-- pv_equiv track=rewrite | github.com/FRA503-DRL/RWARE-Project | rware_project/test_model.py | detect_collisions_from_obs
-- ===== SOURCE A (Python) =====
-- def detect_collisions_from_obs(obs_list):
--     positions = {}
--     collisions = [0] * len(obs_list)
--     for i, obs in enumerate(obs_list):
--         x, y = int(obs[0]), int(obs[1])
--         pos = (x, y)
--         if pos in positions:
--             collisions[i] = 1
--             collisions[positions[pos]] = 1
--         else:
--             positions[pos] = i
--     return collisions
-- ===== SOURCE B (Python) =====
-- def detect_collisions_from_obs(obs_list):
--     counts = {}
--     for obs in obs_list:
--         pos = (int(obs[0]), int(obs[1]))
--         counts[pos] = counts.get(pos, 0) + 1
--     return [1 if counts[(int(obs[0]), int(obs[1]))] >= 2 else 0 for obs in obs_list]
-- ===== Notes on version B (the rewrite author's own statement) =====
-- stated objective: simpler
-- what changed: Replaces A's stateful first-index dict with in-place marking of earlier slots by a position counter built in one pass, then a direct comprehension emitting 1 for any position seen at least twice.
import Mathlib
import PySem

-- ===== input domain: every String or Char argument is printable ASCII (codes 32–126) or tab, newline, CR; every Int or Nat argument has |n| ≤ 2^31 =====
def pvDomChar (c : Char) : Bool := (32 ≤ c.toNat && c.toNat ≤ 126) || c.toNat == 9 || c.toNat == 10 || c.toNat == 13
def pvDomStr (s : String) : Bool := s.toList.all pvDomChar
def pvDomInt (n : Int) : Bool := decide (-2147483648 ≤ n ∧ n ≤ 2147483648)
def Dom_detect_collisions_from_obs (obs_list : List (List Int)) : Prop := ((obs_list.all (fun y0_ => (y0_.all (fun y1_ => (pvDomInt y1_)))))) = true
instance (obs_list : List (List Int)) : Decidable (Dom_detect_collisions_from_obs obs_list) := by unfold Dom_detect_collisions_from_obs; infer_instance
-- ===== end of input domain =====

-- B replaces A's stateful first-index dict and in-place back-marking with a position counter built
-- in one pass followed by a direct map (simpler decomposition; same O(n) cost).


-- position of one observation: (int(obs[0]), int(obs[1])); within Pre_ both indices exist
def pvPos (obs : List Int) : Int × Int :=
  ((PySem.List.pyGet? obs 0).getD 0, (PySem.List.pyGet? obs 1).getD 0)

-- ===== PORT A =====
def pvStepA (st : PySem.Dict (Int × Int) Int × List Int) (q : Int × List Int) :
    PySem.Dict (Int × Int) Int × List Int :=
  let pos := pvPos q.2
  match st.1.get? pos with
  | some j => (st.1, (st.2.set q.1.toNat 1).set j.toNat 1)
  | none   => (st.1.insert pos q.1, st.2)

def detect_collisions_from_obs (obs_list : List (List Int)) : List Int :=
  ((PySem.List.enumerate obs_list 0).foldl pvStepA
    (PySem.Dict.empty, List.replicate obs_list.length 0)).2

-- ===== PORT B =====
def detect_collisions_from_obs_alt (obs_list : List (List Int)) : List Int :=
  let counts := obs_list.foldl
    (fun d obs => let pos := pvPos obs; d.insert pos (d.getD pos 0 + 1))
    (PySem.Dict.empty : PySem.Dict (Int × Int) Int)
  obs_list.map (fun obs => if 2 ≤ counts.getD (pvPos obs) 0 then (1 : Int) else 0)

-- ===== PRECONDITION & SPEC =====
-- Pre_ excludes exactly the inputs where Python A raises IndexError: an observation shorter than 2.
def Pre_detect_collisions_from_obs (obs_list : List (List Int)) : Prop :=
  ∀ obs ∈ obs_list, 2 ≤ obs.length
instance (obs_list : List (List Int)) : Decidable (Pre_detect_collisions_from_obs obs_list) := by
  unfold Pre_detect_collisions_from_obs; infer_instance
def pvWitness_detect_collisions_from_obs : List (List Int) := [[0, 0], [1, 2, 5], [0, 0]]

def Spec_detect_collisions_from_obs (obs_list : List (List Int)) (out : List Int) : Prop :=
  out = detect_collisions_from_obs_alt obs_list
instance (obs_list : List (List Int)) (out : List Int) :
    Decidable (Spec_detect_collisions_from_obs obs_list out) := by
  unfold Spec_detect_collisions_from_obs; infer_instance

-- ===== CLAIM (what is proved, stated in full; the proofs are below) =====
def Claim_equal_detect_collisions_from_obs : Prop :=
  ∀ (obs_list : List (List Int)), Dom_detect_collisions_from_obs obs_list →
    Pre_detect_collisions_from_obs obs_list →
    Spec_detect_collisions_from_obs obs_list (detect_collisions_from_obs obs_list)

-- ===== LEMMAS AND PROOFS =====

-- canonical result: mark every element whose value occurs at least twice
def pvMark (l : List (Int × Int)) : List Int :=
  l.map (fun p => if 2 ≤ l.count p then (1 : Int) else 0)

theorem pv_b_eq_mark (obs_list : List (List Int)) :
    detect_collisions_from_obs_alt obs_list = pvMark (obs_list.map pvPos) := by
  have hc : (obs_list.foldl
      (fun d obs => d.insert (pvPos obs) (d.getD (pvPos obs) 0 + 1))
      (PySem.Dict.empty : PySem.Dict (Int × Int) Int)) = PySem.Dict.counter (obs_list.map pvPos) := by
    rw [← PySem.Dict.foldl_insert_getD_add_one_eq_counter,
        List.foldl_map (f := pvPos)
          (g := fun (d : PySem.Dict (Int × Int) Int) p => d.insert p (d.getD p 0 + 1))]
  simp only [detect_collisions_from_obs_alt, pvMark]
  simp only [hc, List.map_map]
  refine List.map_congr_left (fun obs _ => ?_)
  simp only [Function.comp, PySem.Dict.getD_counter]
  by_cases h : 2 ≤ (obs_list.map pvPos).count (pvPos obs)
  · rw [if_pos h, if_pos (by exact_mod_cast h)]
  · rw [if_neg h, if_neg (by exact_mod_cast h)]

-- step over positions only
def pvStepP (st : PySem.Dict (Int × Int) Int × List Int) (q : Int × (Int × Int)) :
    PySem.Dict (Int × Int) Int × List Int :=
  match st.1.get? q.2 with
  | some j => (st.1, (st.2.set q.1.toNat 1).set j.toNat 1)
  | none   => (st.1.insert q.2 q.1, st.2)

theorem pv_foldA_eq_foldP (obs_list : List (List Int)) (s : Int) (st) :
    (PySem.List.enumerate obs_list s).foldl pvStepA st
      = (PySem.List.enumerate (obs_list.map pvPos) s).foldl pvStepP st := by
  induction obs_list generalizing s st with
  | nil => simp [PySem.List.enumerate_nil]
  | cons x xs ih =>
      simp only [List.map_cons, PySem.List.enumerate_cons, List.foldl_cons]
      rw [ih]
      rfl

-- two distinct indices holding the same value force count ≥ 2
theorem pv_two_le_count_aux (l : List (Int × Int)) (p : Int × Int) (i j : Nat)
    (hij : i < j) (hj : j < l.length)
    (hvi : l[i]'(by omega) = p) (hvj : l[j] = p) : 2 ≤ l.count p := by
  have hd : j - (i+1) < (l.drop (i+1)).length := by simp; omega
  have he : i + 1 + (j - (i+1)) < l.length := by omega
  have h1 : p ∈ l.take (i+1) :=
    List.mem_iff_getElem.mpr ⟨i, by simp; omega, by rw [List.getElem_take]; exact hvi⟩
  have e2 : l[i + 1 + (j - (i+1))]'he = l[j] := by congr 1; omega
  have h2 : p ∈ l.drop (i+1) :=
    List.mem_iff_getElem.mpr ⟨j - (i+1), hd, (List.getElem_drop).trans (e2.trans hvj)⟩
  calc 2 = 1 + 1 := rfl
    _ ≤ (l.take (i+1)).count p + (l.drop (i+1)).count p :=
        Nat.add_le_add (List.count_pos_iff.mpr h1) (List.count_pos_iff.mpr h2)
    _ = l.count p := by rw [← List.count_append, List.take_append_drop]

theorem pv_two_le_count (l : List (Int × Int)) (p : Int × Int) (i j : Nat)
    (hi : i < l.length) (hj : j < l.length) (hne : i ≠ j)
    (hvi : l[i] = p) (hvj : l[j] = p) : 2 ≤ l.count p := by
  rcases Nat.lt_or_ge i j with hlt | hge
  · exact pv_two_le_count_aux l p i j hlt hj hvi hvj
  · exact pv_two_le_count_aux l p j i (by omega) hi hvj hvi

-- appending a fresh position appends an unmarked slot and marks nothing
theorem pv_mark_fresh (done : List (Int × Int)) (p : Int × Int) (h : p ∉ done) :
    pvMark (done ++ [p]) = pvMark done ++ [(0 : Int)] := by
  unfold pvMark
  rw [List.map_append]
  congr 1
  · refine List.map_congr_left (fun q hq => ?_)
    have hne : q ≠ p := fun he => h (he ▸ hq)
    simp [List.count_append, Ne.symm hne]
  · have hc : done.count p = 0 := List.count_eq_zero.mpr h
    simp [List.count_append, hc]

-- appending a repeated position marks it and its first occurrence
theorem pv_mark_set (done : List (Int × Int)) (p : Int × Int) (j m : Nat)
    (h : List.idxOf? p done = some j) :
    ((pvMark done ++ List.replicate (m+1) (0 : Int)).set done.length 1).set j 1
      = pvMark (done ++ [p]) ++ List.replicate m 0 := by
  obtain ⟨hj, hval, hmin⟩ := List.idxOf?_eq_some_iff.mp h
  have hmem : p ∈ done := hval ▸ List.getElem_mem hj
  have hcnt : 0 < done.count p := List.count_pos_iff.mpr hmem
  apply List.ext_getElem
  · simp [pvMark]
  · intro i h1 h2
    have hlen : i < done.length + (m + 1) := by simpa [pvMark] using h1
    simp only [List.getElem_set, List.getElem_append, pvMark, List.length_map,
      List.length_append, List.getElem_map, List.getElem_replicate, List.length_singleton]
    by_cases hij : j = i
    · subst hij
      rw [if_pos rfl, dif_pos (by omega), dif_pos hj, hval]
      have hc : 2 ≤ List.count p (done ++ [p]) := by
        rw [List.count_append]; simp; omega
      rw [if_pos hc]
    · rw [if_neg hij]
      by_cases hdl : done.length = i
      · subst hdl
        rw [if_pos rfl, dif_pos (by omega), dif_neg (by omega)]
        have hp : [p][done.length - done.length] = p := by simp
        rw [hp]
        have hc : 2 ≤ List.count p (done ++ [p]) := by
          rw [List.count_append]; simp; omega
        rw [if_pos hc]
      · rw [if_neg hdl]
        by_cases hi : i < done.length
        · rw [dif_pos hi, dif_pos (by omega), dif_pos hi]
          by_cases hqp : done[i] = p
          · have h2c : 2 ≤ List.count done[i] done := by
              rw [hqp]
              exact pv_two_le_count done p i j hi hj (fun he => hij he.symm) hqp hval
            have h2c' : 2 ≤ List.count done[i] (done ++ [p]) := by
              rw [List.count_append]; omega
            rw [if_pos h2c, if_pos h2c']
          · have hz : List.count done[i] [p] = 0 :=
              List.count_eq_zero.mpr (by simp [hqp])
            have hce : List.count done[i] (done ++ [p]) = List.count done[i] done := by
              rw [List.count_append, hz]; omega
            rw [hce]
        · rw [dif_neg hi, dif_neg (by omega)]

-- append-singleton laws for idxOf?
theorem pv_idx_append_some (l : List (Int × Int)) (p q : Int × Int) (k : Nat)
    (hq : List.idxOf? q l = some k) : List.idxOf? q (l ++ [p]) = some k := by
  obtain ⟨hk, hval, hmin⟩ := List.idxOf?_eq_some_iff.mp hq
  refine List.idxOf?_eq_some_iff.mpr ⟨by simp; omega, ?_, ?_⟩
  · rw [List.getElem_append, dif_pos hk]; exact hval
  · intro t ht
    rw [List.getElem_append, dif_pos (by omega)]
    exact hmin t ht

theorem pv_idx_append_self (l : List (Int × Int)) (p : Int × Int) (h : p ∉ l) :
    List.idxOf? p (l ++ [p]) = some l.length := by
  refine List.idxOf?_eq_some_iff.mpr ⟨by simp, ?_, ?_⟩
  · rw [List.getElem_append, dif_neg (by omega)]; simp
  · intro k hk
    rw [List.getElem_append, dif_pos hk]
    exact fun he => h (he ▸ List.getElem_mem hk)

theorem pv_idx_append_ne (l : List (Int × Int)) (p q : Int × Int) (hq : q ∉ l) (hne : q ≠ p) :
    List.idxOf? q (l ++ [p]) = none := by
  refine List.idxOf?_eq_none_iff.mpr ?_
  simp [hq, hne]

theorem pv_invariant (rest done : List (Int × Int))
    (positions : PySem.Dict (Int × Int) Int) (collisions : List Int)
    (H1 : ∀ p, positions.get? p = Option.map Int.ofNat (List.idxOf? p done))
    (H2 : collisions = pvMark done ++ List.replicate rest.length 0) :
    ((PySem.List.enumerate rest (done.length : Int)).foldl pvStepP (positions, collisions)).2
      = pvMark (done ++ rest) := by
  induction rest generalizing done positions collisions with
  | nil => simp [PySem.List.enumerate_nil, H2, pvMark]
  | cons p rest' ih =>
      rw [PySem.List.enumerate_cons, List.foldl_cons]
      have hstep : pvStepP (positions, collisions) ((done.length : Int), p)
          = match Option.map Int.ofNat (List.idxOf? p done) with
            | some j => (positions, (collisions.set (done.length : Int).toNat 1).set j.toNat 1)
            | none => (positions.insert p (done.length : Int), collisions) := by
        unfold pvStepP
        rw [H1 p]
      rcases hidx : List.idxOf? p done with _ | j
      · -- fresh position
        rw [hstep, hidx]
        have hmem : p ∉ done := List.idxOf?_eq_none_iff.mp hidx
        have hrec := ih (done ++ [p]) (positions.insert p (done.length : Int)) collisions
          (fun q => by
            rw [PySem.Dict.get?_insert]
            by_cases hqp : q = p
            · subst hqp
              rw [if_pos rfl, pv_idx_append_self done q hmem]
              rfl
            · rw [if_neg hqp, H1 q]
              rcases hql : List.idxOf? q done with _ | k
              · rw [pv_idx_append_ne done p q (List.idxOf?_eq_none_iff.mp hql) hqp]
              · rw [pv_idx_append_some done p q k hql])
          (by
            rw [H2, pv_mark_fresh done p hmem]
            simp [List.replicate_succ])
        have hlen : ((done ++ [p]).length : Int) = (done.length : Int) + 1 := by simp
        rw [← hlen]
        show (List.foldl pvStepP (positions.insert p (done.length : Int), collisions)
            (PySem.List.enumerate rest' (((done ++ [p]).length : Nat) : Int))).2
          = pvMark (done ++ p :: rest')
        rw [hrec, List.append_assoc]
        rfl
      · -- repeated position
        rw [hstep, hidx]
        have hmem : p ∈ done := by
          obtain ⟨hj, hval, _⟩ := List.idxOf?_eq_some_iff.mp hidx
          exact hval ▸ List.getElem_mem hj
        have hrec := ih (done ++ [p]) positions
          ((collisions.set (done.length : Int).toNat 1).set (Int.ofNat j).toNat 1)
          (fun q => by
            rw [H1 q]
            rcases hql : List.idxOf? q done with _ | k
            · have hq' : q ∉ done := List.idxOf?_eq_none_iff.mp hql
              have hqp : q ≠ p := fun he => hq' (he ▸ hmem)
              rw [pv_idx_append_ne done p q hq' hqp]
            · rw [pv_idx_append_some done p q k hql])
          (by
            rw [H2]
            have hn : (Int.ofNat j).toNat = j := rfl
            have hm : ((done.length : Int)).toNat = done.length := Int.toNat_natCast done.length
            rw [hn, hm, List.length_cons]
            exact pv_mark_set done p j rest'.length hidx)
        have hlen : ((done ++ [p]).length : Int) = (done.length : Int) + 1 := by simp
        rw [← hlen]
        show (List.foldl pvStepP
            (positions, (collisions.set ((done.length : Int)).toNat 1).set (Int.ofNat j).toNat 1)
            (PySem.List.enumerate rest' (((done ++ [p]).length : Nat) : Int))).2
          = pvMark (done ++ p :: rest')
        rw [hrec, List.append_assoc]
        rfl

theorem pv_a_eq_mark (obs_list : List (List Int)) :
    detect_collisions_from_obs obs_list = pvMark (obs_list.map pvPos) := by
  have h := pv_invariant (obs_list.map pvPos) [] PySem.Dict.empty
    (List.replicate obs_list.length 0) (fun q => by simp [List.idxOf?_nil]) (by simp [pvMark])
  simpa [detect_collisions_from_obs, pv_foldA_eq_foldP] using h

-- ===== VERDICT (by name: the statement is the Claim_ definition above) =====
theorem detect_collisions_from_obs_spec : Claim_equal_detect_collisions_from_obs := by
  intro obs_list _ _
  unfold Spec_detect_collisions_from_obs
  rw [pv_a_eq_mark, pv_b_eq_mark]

▶ How to complete this task:
From the line holding "pos = (int(obs[0]), int(obs[1]))" to the line holding "-- B replaces", inclusive, restate each line above exactly as written.

▶ Response below:
--         pos = (int(obs[0]), int(obs[1]))
--         counts[pos] = counts.get(pos, 0) + 1
--     return [1 if counts[(int(obs[0]), int(obs[1]))] >= 2 else 0 for obs in obs_list]
-- ===== Notes on version B (the rewrite author's own statement) =====
-- stated objective: simpler
-- what changed: Replaces A's stateful first-index dict with in-place marking of earlier slots by a position counter built in one pass, then a direct comprehension emitting 1 for any position seen at least twice.
import Mathlib
import PySem

-- ===== input domain: every String or Char argument is printable ASCII (codes 32–126) or tab, newline, CR; every Int or Nat argument has |n| ≤ 2^31 =====
def pvDomChar (c : Char) : Bool := (32 ≤ c.toNat && c.toNat ≤ 126) || c.toNat == 9 || c.toNat == 10 || c.toNat == 13
def pvDomStr (s : String) : Bool := s.toList.all pvDomChar
def pvDomInt (n : Int) : Bool := decide (-2147483648 ≤ n ∧ n ≤ 2147483648)
def Dom_detect_collisions_from_obs (obs_list : List (List Int)) : Prop := ((obs_list.all (fun y0_ => (y0_.all (fun y1_ => (pvDomInt y1_)))))) = true
instance (obs_list : List (List Int)) : Decidable (Dom_detect_collisions_from_obs obs_list) := by unfold Dom_detect_collisions_from_obs; infer_instance
-- ===== end of input domain =====

-- B replaces A's stateful first-index dict and in-place back-marking with a position counter built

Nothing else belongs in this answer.